The tool extracts the file extension using `file_path.split(".")[-1]` and maps it to a Tree-sitter language identifier through an internal dictionary. This suffix-to-language mapping enables the tool to initialize the correct parser from `tree_sitter_languages` without requiring manual language specification.

### Why doesn't the codemap tool resolve import dependencies automatically?

The tool focuses exclusively on local structural extraction to maintain language agnosticism and simplicity. Dependency resolution requires import-graph analysis that varies significantly between languages (Python's `import` vs. JavaScript's `require` vs. TypeScript's `import type`). Instead, SWE-Agent's higher-level graphs combine codemap output with the search tool to discover dependencies and subsequently request additional codemap analysis on those files.

### What is the difference between `get_code_definitions` and `get_function_implementation`?

`get_code_definitions` returns a line-numbered map of all classes, methods, and functions in a file, showing signatures and line locations. `get_function_implementation` returns the complete source code body of a specific named function or method, including its internal logic and docstrings, making it suitable for understanding implementation details rather than just structure.

### Which files in the SWE-Agent repository use the codemap tool?

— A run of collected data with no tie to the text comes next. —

-- pv_equiv track=rewrite | github.com/NithyaKrishnan08/LeetCode-HackerRank | DynamicProgramming/DP-Strings/MinOperationsToconvertStr1ToStr2.py | minInsertionsDeletions
-- ===== SOURCE A (Python) =====
-- def minInsertionsDeletions(s1: str, s2: str) -> int:
--   n1 = len(s1)
--   n2 = len(s2)
--
--   def longestCommonSubsequence(text1: str, text2: str) -> int:
--     n1 = len(text1)
--     n2 = len(text2)
--     dp = [[0 for _ in range(n2 + 1)] for _ in range(n1 + 1)]
--
--     for i1 in range(1, n1 + 1):
--       for i2 in range(1, n2 + 1):
--         if text1[i1 - 1] == text2[i2 - 1]:
--           dp[i1][i2] = 1 + dp[i1 - 1][i2 - 1]
--         else:
--           dp[i1][i2] = max(dp[i1 - 1][i2], dp[i1][i2 - 1])
--
--     return dp[n1][n2]
--
--   lcs = longestCommonSubsequence(s1, s2)
--   deletions = n1 - lcs
--   insertions = n2 - lcs
--
--   # Total operations = No. of deletions + No. of insertions
--   return deletions + insertions
-- ===== SOURCE B (Python) =====
-- def minInsertionsDeletions(s1: str, s2: str) -> int:
--   # Direct insert/delete edit-distance DP on one rolling row; the inner
--   # scan walks zip(s2, prev, prev[1:]) instead of indexing a table.
--   prev = list(range(len(s2) + 1))
--   i = 0
--   for c in s1:
--     i += 1
--     acc = [i]
--     last = i
--     for d, up_left, up in zip(s2, prev, prev[1:]):
--       v = up_left if c == d else 1 + min(up, last)
--       acc.append(v)
--       last = v
--     prev = acc
--   return prev[-1]
-- ===== Notes on version B (the rewrite author's own statement) =====
-- stated objective: alternative
-- what changed: Replaces the LCS-table-then-subtract computation with a direct insert/delete edit-distance DP kept as a single rolling row whose inner scan folds over zip(s2, prev, prev[1:]) (nonzero boundaries, min+1 recurrence instead of max), returning the distance itself.
import Mathlib
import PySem

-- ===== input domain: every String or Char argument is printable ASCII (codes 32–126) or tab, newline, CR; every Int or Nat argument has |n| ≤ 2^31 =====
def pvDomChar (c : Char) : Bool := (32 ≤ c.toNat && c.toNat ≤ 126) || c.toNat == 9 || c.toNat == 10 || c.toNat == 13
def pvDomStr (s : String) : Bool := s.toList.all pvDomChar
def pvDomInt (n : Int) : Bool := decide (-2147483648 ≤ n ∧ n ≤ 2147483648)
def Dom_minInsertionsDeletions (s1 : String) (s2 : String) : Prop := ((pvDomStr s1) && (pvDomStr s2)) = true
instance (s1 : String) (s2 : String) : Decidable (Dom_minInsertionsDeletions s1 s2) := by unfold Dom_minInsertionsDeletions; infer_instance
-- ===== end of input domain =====

-- B replaces the LCS-then-subtract computation by a direct insert/delete
-- edit-distance DP on one rolling row whose inner scan folds over a zip;
-- equivalence = the identity n1+n2-2*LCS.


-- ===== PORT A =====
-- inner loop of longestCommonSubsequence: given c = text1[i1-1], the remaining
-- chars of text2, the suffix of the previous dp row starting at the diagonal
-- cell, and the current row's last written value, produce the rest of the row.
def rowA (c : Char) : List Char → List Int → Int → List Int
  | d :: ds, q0 :: q1 :: qs, cur =>
      let v := if c = d then 1 + q0 else max q1 cur
      v :: rowA c ds (q1 :: qs) v
  | _, _, _ => []

def minInsertionsDeletions (s1 : String) (s2 : String) : Int :=
  let t2 := s2.toList
  let n1 : Int := s1.toList.length
  let n2 : Int := t2.length
  -- dp row 0 is all zeros; each outer iteration writes a new row whose cell 0 is 0
  let row0 : List Int := List.replicate (t2.length + 1) 0
  let fin := s1.toList.foldl (fun prev c => 0 :: rowA c t2 prev 0) row0
  let lcs := fin.getLastD 0            -- dp[n1][n2]
  (n1 - lcs) + (n2 - lcs)              -- deletions + insertions

-- ===== PORT B =====
-- Source B: prev = range(n2+1); for each c of s1, scan zip(s2, prev, prev[1:])
-- with state (acc reversed via cons, last), appending diagonal on match,
-- else 1 + min; return prev[-1].
def stepB (c : Char) (acc : List Int × Int) (p : Char × (Int × Int)) : List Int × Int :=
  let v := if c = p.1 then p.2.1 else 1 + min p.2.2 acc.2
  (v :: acc.1, v)

def outerB (t2 : List Char) (st : Int × List Int) (c : Char) : Int × List Int :=
  let i := st.1 + 1
  let prev := st.2
  let inner := (t2.zip (prev.zip (prev.drop 1))).foldl (stepB c) ([i], i)
  (i, inner.1.reverse)

def minInsertionsDeletions_alt (s1 : String) (s2 : String) : Int :=
  let t2 := s2.toList
  let prev0 : List Int := (List.range (t2.length + 1)).map Int.ofNat
  let fin := (s1.toList.foldl (outerB t2) (0, prev0)).2
  fin.getLastD 0                        -- prev[-1]

-- ===== PRECONDITION & SPEC =====
def Spec_minInsertionsDeletions (s1 : String) (s2 : String) (out : Int) : Prop := out = minInsertionsDeletions_alt s1 s2
instance (s1 : String) (s2 : String) (out : Int) : Decidable (Spec_minInsertionsDeletions s1 s2 out) := by unfold Spec_minInsertionsDeletions; infer_instance

-- ===== CLAIM (what is proved, stated in full; the proofs are below) =====
def Claim_equal_minInsertionsDeletions : Prop := ∀ (s1 : String) (s2 : String), Dom_minInsertionsDeletions s1 s2 → Spec_minInsertionsDeletions s1 s2 (minInsertionsDeletions s1 s2)

-- ===== LEMMAS AND PROOFS =====

-- proof-side recursive description of B's inner zip-fold
def rowB (c : Char) : List Char → List Int → Int → List Int
  | d :: ds, q0 :: q1 :: qs, cur =>
      let v := if c = d then q0 else 1 + min q1 cur
      v :: rowB c ds (q1 :: qs) v
  | _, _, _ => []

-- B's inner foldl over the zip accumulates exactly rowB, reversed
theorem inner_eq_rowB (c : Char) : ∀ (t2 : List Char) (prev : List Int) (cur : Int) (rev : List Int),
    ((t2.zip (prev.zip (prev.drop 1))).foldl (stepB c) (rev, cur)).1
      = (rowB c t2 prev cur).reverse ++ rev := by
  intro t2
  induction t2 with
  | nil => intro prev cur rev; simp [rowB]
  | cons d ds ih =>
      intro prev cur rev
      match prev with
      | [] => simp [rowB]
      | [q0] => simp [rowB]
      | q0 :: q1 :: qs =>
          have h := ih (q1 :: qs) (if c = d then q0 else 1 + min q1 cur)
            ((if c = d then q0 else 1 + min q1 cur) :: rev)
          simp only [List.drop_succ_cons, List.drop_zero] at h
          simp only [List.drop_succ_cons, List.drop_zero, List.zip_cons_cons,
            List.foldl_cons, stepB]
          rw [h]
          simp [rowB, List.append_assoc]

-- the affine transform linking B's row i to A's row i: cell j ↦ i + j - 2 * cell
def tf (i : Int) : Int → List Int → List Int
  | _, [] => []
  | j, a :: as => (i + j - 2 * a) :: tf i (j + 1) as

theorem tf_rep : ∀ (n : Nat) (j : Int), tf 0 j (List.replicate n 0) = (List.range n).map (fun (k : Nat) => j + (k : Int)) := by
  intro n
  induction n with
  | zero => intro j; simp [tf]
  | succ n ih =>
      intro j
      rw [List.replicate_succ, List.range_succ_eq_map, List.map_cons, List.map_map]
      simp only [tf]
      rw [ih (j + 1)]
      congr 1
      · push_cast; ring
      · apply List.map_congr_left
        intro k _
        simp only [Function.comp]
        push_cast
        ring

theorem rowB_tf (c : Char) : ∀ (t2 : List Char) (prevA : List Int) (curA i j : Int),
    rowB c t2 (tf i j prevA) (i + 1 + j - 2 * curA) = tf (i + 1) (j + 1) (rowA c t2 prevA curA) := by
  intro t2
  induction t2 with
  | nil => intro prevA curA i j; cases prevA <;> simp [rowA, rowB, tf]
  | cons d ds ih =>
      intro prevA curA i j
      match prevA with
      | [] => simp [rowA, rowB, tf]
      | [q0] => simp [rowA, rowB, tf]
      | q0 :: q1 :: qs =>
          simp only [tf, rowA, rowB]
          by_cases h : c = d
          · subst h
            simp only [if_true]
            rw [List.cons_eq_cons]
            refine ⟨by ring, ?_⟩
            have hthis := ih (q1 :: qs) (1 + q0) i (j + 1)
            simp only [tf] at hthis
            have harg : i + 1 + (j + 1) - 2 * (1 + q0) = i + j - 2 * q0 := by ring
            rw [harg] at hthis
            exact hthis
          · simp only [h, if_false]
            have hval : 1 + min (i + (j + 1) - 2 * q1) (i + 1 + j - 2 * curA)
                = i + 1 + (j + 1) - 2 * max q1 curA := by
              rcases le_total q1 curA with hle | hle
              · rw [max_eq_right hle, min_eq_right (by omega)]; ring
              · rw [max_eq_left hle, min_eq_left (by omega)]; ring
            rw [List.cons_eq_cons]
            refine ⟨hval, ?_⟩
            have hthis := ih (q1 :: qs) (max q1 curA) i (j + 1)
            simp only [tf] at hthis
            rw [hval]
            exact hthis

theorem fold_inv (t2 : List Char) : ∀ (l : List Char) (prevA : List Int) (i : Int),
    l.foldl (outerB t2) (i, tf i 0 prevA)
      = (i + l.length, tf (i + l.length) 0 (l.foldl (fun prev c => 0 :: rowA c t2 prev 0) prevA)) := by
  intro l
  induction l with
  | nil => intro prevA i; simp
  | cons c cs ih =>
      intro prevA i
      simp only [List.foldl_cons, List.length_cons]
      have hout : outerB t2 (i, tf i 0 prevA) c = (i + 1, tf (i + 1) 0 (0 :: rowA c t2 prevA 0)) := by
        simp only [outerB]
        rw [inner_eq_rowB c t2 (tf i 0 prevA) (i + 1) [i + 1]]
        have hrow : rowB c t2 (tf i 0 prevA) (i + 1) = tf (i + 1) 1 (rowA c t2 prevA 0) := by
          have := rowB_tf c t2 prevA 0 i 0
          simpa using this
        rw [hrow]
        simp [tf]
      rw [hout, ih (0 :: rowA c t2 prevA 0) (i + 1)]
      have hi : i + 1 + (cs.length : Int) = i + ((cs.length + 1 : Nat) : Int) := by push_cast; ring
      rw [hi]

theorem tf_getLastD : ∀ (l : List Int) (a i j : Int),
    (tf i j (a :: l)).getLastD 0 = i + j + (l.length : Int) - 2 * (a :: l).getLastD 0 := by
  intro l
  induction l with
  | nil => intro a i j; simp [tf]
  | cons b bs ih =>
      intro a i j
      have hstep : tf i j (a :: b :: bs) = (i + j - 2 * a) :: tf i (j + 1) (b :: bs) := by
        simp [tf]
      rw [hstep]
      have htail : tf i (j + 1) (b :: bs) = (i + (j + 1) - 2 * b) :: tf i (j + 1 + 1) bs := by
        simp [tf]
      simp only [List.getLastD_cons]
      rw [htail]
      simp only [List.getLastD_cons]
      have hih := ih b i (j + 1)
      rw [htail] at hih
      simp only [List.getLastD_cons] at hih
      rw [hih]
      simp only [List.length_cons]
      push_cast
      ring

theorem rowA_length (c : Char) : ∀ (t2 : List Char) (prev : List Int) (cur : Int),
    prev.length = t2.length + 1 → (rowA c t2 prev cur).length = t2.length := by
  intro t2
  induction t2 with
  | nil => intro prev cur _; cases prev <;> simp [rowA]
  | cons d ds ih =>
      intro prev cur hlen
      match prev, hlen with
      | q0 :: q1 :: qs, hlen =>
          simp only [rowA, List.length_cons]
          rw [ih (q1 :: qs) _ (by simpa using hlen)]

theorem foldA_length (t2 : List Char) : ∀ (l : List Char) (prev : List Int),
    prev.length = t2.length + 1 →
    (l.foldl (fun prev c => 0 :: rowA c t2 prev 0) prev).length = t2.length + 1 := by
  intro l
  induction l with
  | nil => intro prev h; simpa using h
  | cons c cs ih =>
      intro prev h
      simp only [List.foldl_cons]
      exact ih _ (by simp [rowA_length c t2 prev 0 h])

-- ===== VERDICT (by name: the statement is the Claim_ definition above) =====
theorem minInsertionsDeletions_spec : Claim_equal_minInsertionsDeletions := by
  intro s1 s2 _
  unfold Spec_minInsertionsDeletions minInsertionsDeletions minInsertionsDeletions_alt
  dsimp only
  have hrow0 : (List.range (s2.toList.length + 1)).map Int.ofNat
      = tf 0 0 (List.replicate (s2.toList.length + 1) 0) := by
    rw [tf_rep]
    apply List.map_congr_left
    intro k _
    simp
  rw [hrow0, fold_inv]
  have hlen := foldA_length s2.toList s1.toList (List.replicate (s2.toList.length + 1) 0) (by simp)
  cases hfin : s1.toList.foldl (fun prev c => 0 :: rowA c s2.toList prev 0)
      (List.replicate (s2.toList.length + 1) 0) with
  | nil => rw [hfin] at hlen; simp at hlen
  | cons a rest =>
      rw [hfin] at hlen
      simp only [List.length_cons] at hlen
      rw [tf_getLastD rest a _ 0]
      have hr : (rest.length : Int) = (s2.toList.length : Int) := by omega
      rw [hr]
      ring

The primary consumers are [`/agent/developer/graph.py`](https://github.com/langtalks/swe-agent/blob/main//agent/developer/graph.py) and [`/agent/architect/graph.py`](https://github.com/langtalks/swe-agent/blob/main//agent/architect/graph.py), which import `codemap_tools` to introspect codebases before generating modifications. The core implementation resides in [`/agent/tools/codemap.py`](https://github.com/langtalks/swe-agent/blob/main//agent/tools/codemap.py), which exports `get_code_definitions`, `get_code_definitions_multi`, `get_function_implementation`, and `get_raw_file_content` as LangChain-compatible tools.